Reputation: 795
I have a JavaRDD<Tuple2<String, String>>
and need to transform it to JavaPairRDD<String, String>
. Currently I am doing it by simply writing map function that just returns the input tuple as is. But I wonder if there is a better way?
Upvotes: 13
Views: 20421
Reputation: 1932
Try this to transform JavaRDD into JavaPairRDD. For me It is working perfectly.

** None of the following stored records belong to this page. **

-- pv_equiv track=rewrite | github.com/enaa99/Algorithm | programmers/search.py | solution
-- ===== SOURCE A (Python) =====
-- from collections import deque
--
-- def solution(office, k):
--     answer = -1
--     move = [[0,1], [1,0]]
--
--
--     def heater(x,y,length):
--         q = deque()
--         n,m = 0, len(office)
--
--         isVisited = [[0]*m for i in range(m)]
--
--         check = 0
--         q.append([x,y])
--         if office[x][y] == 1:
--             check +=1
--
--
--         while q:
--             a,b = q.popleft()
--             for o,p in move:
--                 xa = o+a
--                 ya = p +b
--
--                 if xa <n or ya<n or xa>=m or ya>=m or isVisited[xa][ya]: continue
--                 if xa>=x+length or ya>=y+length: continue
--
--                 if office[xa][ya] == 1:
--                     check+=1
--
--                 isVisited[xa][ya] =1
--                 q.append([xa,ya])
--
--         return check
--     len_office = len(office)
--
--     for i in range(len_office):
--         for j in range(len_office):
--             if i+k> len_office or j+k >len_office: continue
--
--             answer = max(answer,heater(i,j,k))
--
--     return answer
-- ===== SOURCE B (Python) =====
-- def solution(office, k):
--     # Row prefix-sum table of 1-counts; each k-by-k window summed by k prefix differences.
--     n = len(office)
--     pre = []
--     for row in office:
--         p = [0]
--         for v in row:
--             p.append(p[-1] + (1 if v == 1 else 0))
--         pre.append(p)
--     best = -1
--     for i in range(n - k + 1):
--         for j in range(n - k + 1):
--             s = 0
--             for r in range(i, i + k):
--                 s += pre[r][j + k] - pre[r][j]
--             best = max(best, s)
--     return best
-- ===== Notes on version B (the rewrite author's own statement) =====
-- stated objective: alternative
-- what changed: Replaces A's per-window BFS flood fill (deque + visited matrix rebuilt for every window) with a row prefix-sum table built once, each k-by-k window summed by k prefix differences.
-- outside the precondition, e.g. on solution([[1]], 0): A returns 1, B returns 0
import Mathlib
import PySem
-- pv_equiv track=rewrite | github.com/aliendevuz/words-upload | old/stats_of_e_w.py | count_field_stats
-- ===== SOURCE A (Python) =====
-- FIELDS = ["w", "t", "tp", "d", "s"]
--
-- def is_empty(value):
--     if value is None:
--         return True
--     val = str(value).strip().lower()
--     return val == "null" or val == "" or val.startswith("null_of_")
--
-- def count_field_stats(data):
--     stats = {field: {"filled": 0, "empty": 0} for field in FIELDS}
--     for entry in data:
--         for field in FIELDS:
--             value = entry.get(field)
--             if is_empty(value):
--                 stats[field]["empty"] += 1
--             else:
--                 stats[field]["filled"] += 1
--     return stats
-- ===== SOURCE B (Python) =====
-- FIELDS = ["w", "t", "tp", "d", "s"]
--
-- def is_empty(value):
--     if value is None:
--         return True
--     val = str(value).strip().lower()
--     return val == "null" or val == "" or val.startswith("null_of_")
--
-- def count_field_stats(data):
--     entries = list(data)
--     n = len(entries)
--     stats = {}
--     for field in FIELDS:
--         empty = sum(1 for e in entries if is_empty(e.get(field)))
--         stats[field] = {"filled": n - empty, "empty": empty}
--     return stats
-- ===== Notes on version B (the rewrite author's own statement) =====
-- stated objective: simpler
-- what changed: Field-major instead of entry-major: for each field B counts the empty entries with one sum over the data and derives filled as n - empty, so the pre-initialised mutable nested counter dict of A disappears.
import Mathlib
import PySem

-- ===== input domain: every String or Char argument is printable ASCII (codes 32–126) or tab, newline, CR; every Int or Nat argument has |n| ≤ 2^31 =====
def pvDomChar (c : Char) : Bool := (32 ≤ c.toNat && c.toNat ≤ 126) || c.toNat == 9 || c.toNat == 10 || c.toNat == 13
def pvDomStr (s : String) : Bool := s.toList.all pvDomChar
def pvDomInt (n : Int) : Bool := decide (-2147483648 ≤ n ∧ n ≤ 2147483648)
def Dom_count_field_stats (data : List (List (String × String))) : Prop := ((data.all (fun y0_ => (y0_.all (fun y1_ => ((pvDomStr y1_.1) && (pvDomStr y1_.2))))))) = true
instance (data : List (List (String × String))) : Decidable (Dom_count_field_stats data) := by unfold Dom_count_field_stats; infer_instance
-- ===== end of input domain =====

-- B counts field-major: one sum of empties per field plus filled = n - empty, replacing A's
-- entry-major double loop over a pre-initialised mutable nested counter dict (objective: simpler).

-- ===== PORT A =====
def FIELDS : List String := ["w", "t", "tp", "d", "s"]

def is_empty (value : Option String) : Bool :=
  match value with
  | none => true
  | some v =>
    let val := PySem.Str.lower (PySem.Str.strip v)
    val == "null" || val == "" || PySem.Str.startswith val "null_of_"

def count_field_stats (data : List (List (String × String))) : List (String × List (String × Int)) :=
  let stats : PySem.Dict String (PySem.Dict String Int) :=
    FIELDS.foldl (fun st field =>
      st.insert field ((PySem.Dict.empty.insert "filled" (0 : Int)).insert "empty" 0)) PySem.Dict.empty
  let stats := data.foldl (fun st entry =>
    FIELDS.foldl (fun st field =>
      let value := (PySem.Dict.ofList entry).get? field
      if is_empty value then
        st.modify field PySem.Dict.empty (fun inner => inner.modify "empty" 0 (· + 1))
      else
        st.modify field PySem.Dict.empty (fun inner => inner.modify "filled" 0 (· + 1))) st) stats
  stats.items.map (fun p => (p.1, p.2.items))

-- ===== PORT B =====
def is_empty_alt (value : Option String) : Bool :=
  match value with
  | none => true
  | some v =>
    let val := PySem.Str.lower (PySem.Str.strip v)
    val == "null" || val == "" || PySem.Str.startswith val "null_of_"

def count_field_stats_alt (data : List (List (String × String))) : List (String × List (String × Int)) :=
  let n : Int := data.length
  let stats : PySem.Dict String (PySem.Dict String Int) :=
    FIELDS.foldl (fun st field =>
      let empty : Int := data.foldl (fun acc e =>
        if is_empty_alt ((PySem.Dict.ofList e).get? field) then acc + 1 else acc) 0
      st.insert field ((PySem.Dict.empty.insert "filled" (n - empty)).insert "empty" empty)) PySem.Dict.empty
  stats.items.map (fun p => (p.1, p.2.items))

-- ===== PRECONDITION & SPEC =====
def Spec_count_field_stats (data : List (List (String × String))) (out : List (String × List (String × Int))) : Prop := out = count_field_stats_alt data
instance (data : List (List (String × String))) (out : List (String × List (String × Int))) : Decidable (Spec_count_field_stats data out) := by unfold Spec_count_field_stats; infer_instance

-- ===== CLAIM (what is proved, stated in full; the proofs are below) =====
def Claim_equal_count_field_stats : Prop := ∀ (data : List (List (String × String))), Dom_count_field_stats data → Spec_count_field_stats data (count_field_stats data)

-- ===== LEMMAS AND PROOFS =====

-- 1 if the entry is empty at this field, else 0
def cnt (field : String) (e : List (String × String)) : Int :=
  if is_empty ((PySem.Dict.ofList e).get? field) then 1 else 0

-- total number of empty entries at this field
def esum (field : String) (data : List (List (String × String))) : Int :=
  (data.map (cnt field)).sum

-- the stats dict of A, as an explicit literal parametrised by the ten counters
def mkS (fw ew ft et ftp etp fd ed fs es : Int) : PySem.Dict String (PySem.Dict String Int) :=
  PySem.Dict.mk [("w", PySem.Dict.mk [("filled", fw), ("empty", ew)]),
                 ("t", PySem.Dict.mk [("filled", ft), ("empty", et)]),
                 ("tp", PySem.Dict.mk [("filled", ftp), ("empty", etp)]),
                 ("d", PySem.Dict.mk [("filled", fd), ("empty", ed)]),
                 ("s", PySem.Dict.mk [("filled", fs), ("empty", es)])]

set_option maxHeartbeats 2000000 in
theorem stepA (fw ew ft et ftp etp fd ed fs es : Int) (entry : List (String × String)) :
    (FIELDS.foldl (fun st field =>
      let value := (PySem.Dict.ofList entry).get? field
      if is_empty value then
        st.modify field PySem.Dict.empty (fun inner => inner.modify "empty" 0 (· + 1))
      else
        st.modify field PySem.Dict.empty (fun inner => inner.modify "filled" 0 (· + 1)))
      (mkS fw ew ft et ftp etp fd ed fs es))
    = mkS (if is_empty ((PySem.Dict.ofList entry).get? "w") then fw else fw + 1)
          (if is_empty ((PySem.Dict.ofList entry).get? "w") then ew + 1 else ew)
          (if is_empty ((PySem.Dict.ofList entry).get? "t") then ft else ft + 1)
          (if is_empty ((PySem.Dict.ofList entry).get? "t") then et + 1 else et)
          (if is_empty ((PySem.Dict.ofList entry).get? "tp") then ftp else ftp + 1)
          (if is_empty ((PySem.Dict.ofList entry).get? "tp") then etp + 1 else etp)
          (if is_empty ((PySem.Dict.ofList entry).get? "d") then fd else fd + 1)
          (if is_empty ((PySem.Dict.ofList entry).get? "d") then ed + 1 else ed)
          (if is_empty ((PySem.Dict.ofList entry).get? "s") then fs else fs + 1)
          (if is_empty ((PySem.Dict.ofList entry).get? "s") then es + 1 else es) := by
  simp only [FIELDS, List.foldl]
  by_cases h1 : is_empty ((PySem.Dict.ofList entry).get? "w") <;>
  by_cases h2 : is_empty ((PySem.Dict.ofList entry).get? "t") <;>
  by_cases h3 : is_empty ((PySem.Dict.ofList entry).get? "tp") <;>
  by_cases h4 : is_empty ((PySem.Dict.ofList entry).get? "d") <;>
  by_cases h5 : is_empty ((PySem.Dict.ofList entry).get? "s") <;>
    simp only [h1, h2, h3, h4, h5, if_true, if_false] <;> rfl

set_option maxHeartbeats 2000000 in
theorem loopA (data : List (List (String × String)))
    (fw ew ft et ftp etp fd ed fs es : Int) :
    (data.foldl (fun st entry =>
      FIELDS.foldl (fun st field =>
        let value := (PySem.Dict.ofList entry).get? field
        if is_empty value then
          st.modify field PySem.Dict.empty (fun inner => inner.modify "empty" 0 (· + 1))
        else
          st.modify field PySem.Dict.empty (fun inner => inner.modify "filled" 0 (· + 1))) st)
      (mkS fw ew ft et ftp etp fd ed fs es))
    = mkS (fw + ((data.length : Int) - esum "w" data)) (ew + esum "w" data)
          (ft + ((data.length : Int) - esum "t" data)) (et + esum "t" data)
          (ftp + ((data.length : Int) - esum "tp" data)) (etp + esum "tp" data)
          (fd + ((data.length : Int) - esum "d" data)) (ed + esum "d" data)
          (fs + ((data.length : Int) - esum "s" data)) (es + esum "s" data) := by
  induction data generalizing fw ew ft et ftp etp fd ed fs es with
  | nil => simp [esum]
  | cons e tl ih =>
    rw [List.foldl_cons, stepA, ih]
    simp only [esum, cnt, List.map_cons, List.sum_cons, List.length_cons]
    by_cases h1 : is_empty ((PySem.Dict.ofList e).get? "w") <;>
    by_cases h2 : is_empty ((PySem.Dict.ofList e).get? "t") <;>
    by_cases h3 : is_empty ((PySem.Dict.ofList e).get? "tp") <;>
    by_cases h4 : is_empty ((PySem.Dict.ofList e).get? "d") <;>
    by_cases h5 : is_empty ((PySem.Dict.ofList e).get? "s") <;>
      simp only [h1, h2, h3, h4, h5, if_true, if_false, mkS, PySem.Dict.mk.injEq,
        List.cons.injEq, Prod.mk.injEq, and_true, true_and, List.nil_eq, and_self] <;>
      and_intros <;> push_cast <;> ring

theorem alt_eq : is_empty_alt = is_empty := rfl

theorem foldcnt (field : String) (data : List (List (String × String))) (a : Int) :
    data.foldl (fun acc e =>
      if is_empty_alt ((PySem.Dict.ofList e).get? field) then acc + 1 else acc) a
    = a + esum field data := by
  induction data generalizing a with
  | nil => simp [esum]
  | cons e tl ih =>
    rw [List.foldl_cons, ih]
    simp only [alt_eq, esum, List.map_cons, List.sum_cons, cnt]
    by_cases h : is_empty ((PySem.Dict.ofList e).get? field) <;>
      simp [h] <;> ring

theorem altB (data : List (List (String × String))) :
    count_field_stats_alt data
    = (mkS ((data.length : Int) - esum "w" data) (esum "w" data)
           ((data.length : Int) - esum "t" data) (esum "t" data)
           ((data.length : Int) - esum "tp" data) (esum "tp" data)
           ((data.length : Int) - esum "d" data) (esum "d" data)
           ((data.length : Int) - esum "s" data) (esum "s" data)).items.map
        (fun p => (p.1, p.2.items)) := by
  simp only [count_field_stats_alt, FIELDS, List.foldl, foldcnt, zero_add]
  rfl

-- ===== VERDICT (by name: the statement is the Claim_ definition above) =====
theorem count_field_stats_spec : Claim_equal_count_field_stats := by
  intro data _
  show count_field_stats data = count_field_stats_alt data
  have hinit : (FIELDS.foldl (fun st field =>
      st.insert field ((PySem.Dict.empty.insert "filled" (0 : Int)).insert "empty" 0)) PySem.Dict.empty)
      = mkS 0 0 0 0 0 0 0 0 0 0 := rfl
  simp only [count_field_stats, hinit, loopA, altB, zero_add]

JavaRDD<Sensor> sensorRdd = lines.map(new SensorData()).cache();
// transform data into javaPairRdd
JavaPairRDD<Integer, Sensor> deviceRdd = sensorRdd.mapToPair(new PairFunction<Sensor, Integer, Sensor>() {
public Tuple2<Integer, Sensor> call(Sensor sensor) throws Exception {
Tuple2<Integer, Sensor> tuple = new Tuple2<Integer, Sensor>(Integer.parseInt(sensor.getsId().trim()), sensor);
return tuple;
}
});
Upvotes: 2
Reputation: 893
For reverse conversion, this seems to work:
JavaRDD.fromRDD(JavaPairRDD.toRDD(rdd), rdd.classTag());
Upvotes: 4
Reputation: 1101
Alternatively you can call mapToPair(..)
on your instance of org.apache.spark.api.java.JavaRDD
.
Upvotes: 1
Reputation: 1499
Try this example:
JavaRDD<Tuple2<Integer, String>> mutate = mutateFunction(rdd_world); //goes to a method that generates the RDD with a Tuple2 from a rdd_world RDD
JavaPairRDD<Integer, String> pairs = JavaPairRDD.fromJavaRDD(mutate);
Upvotes: 2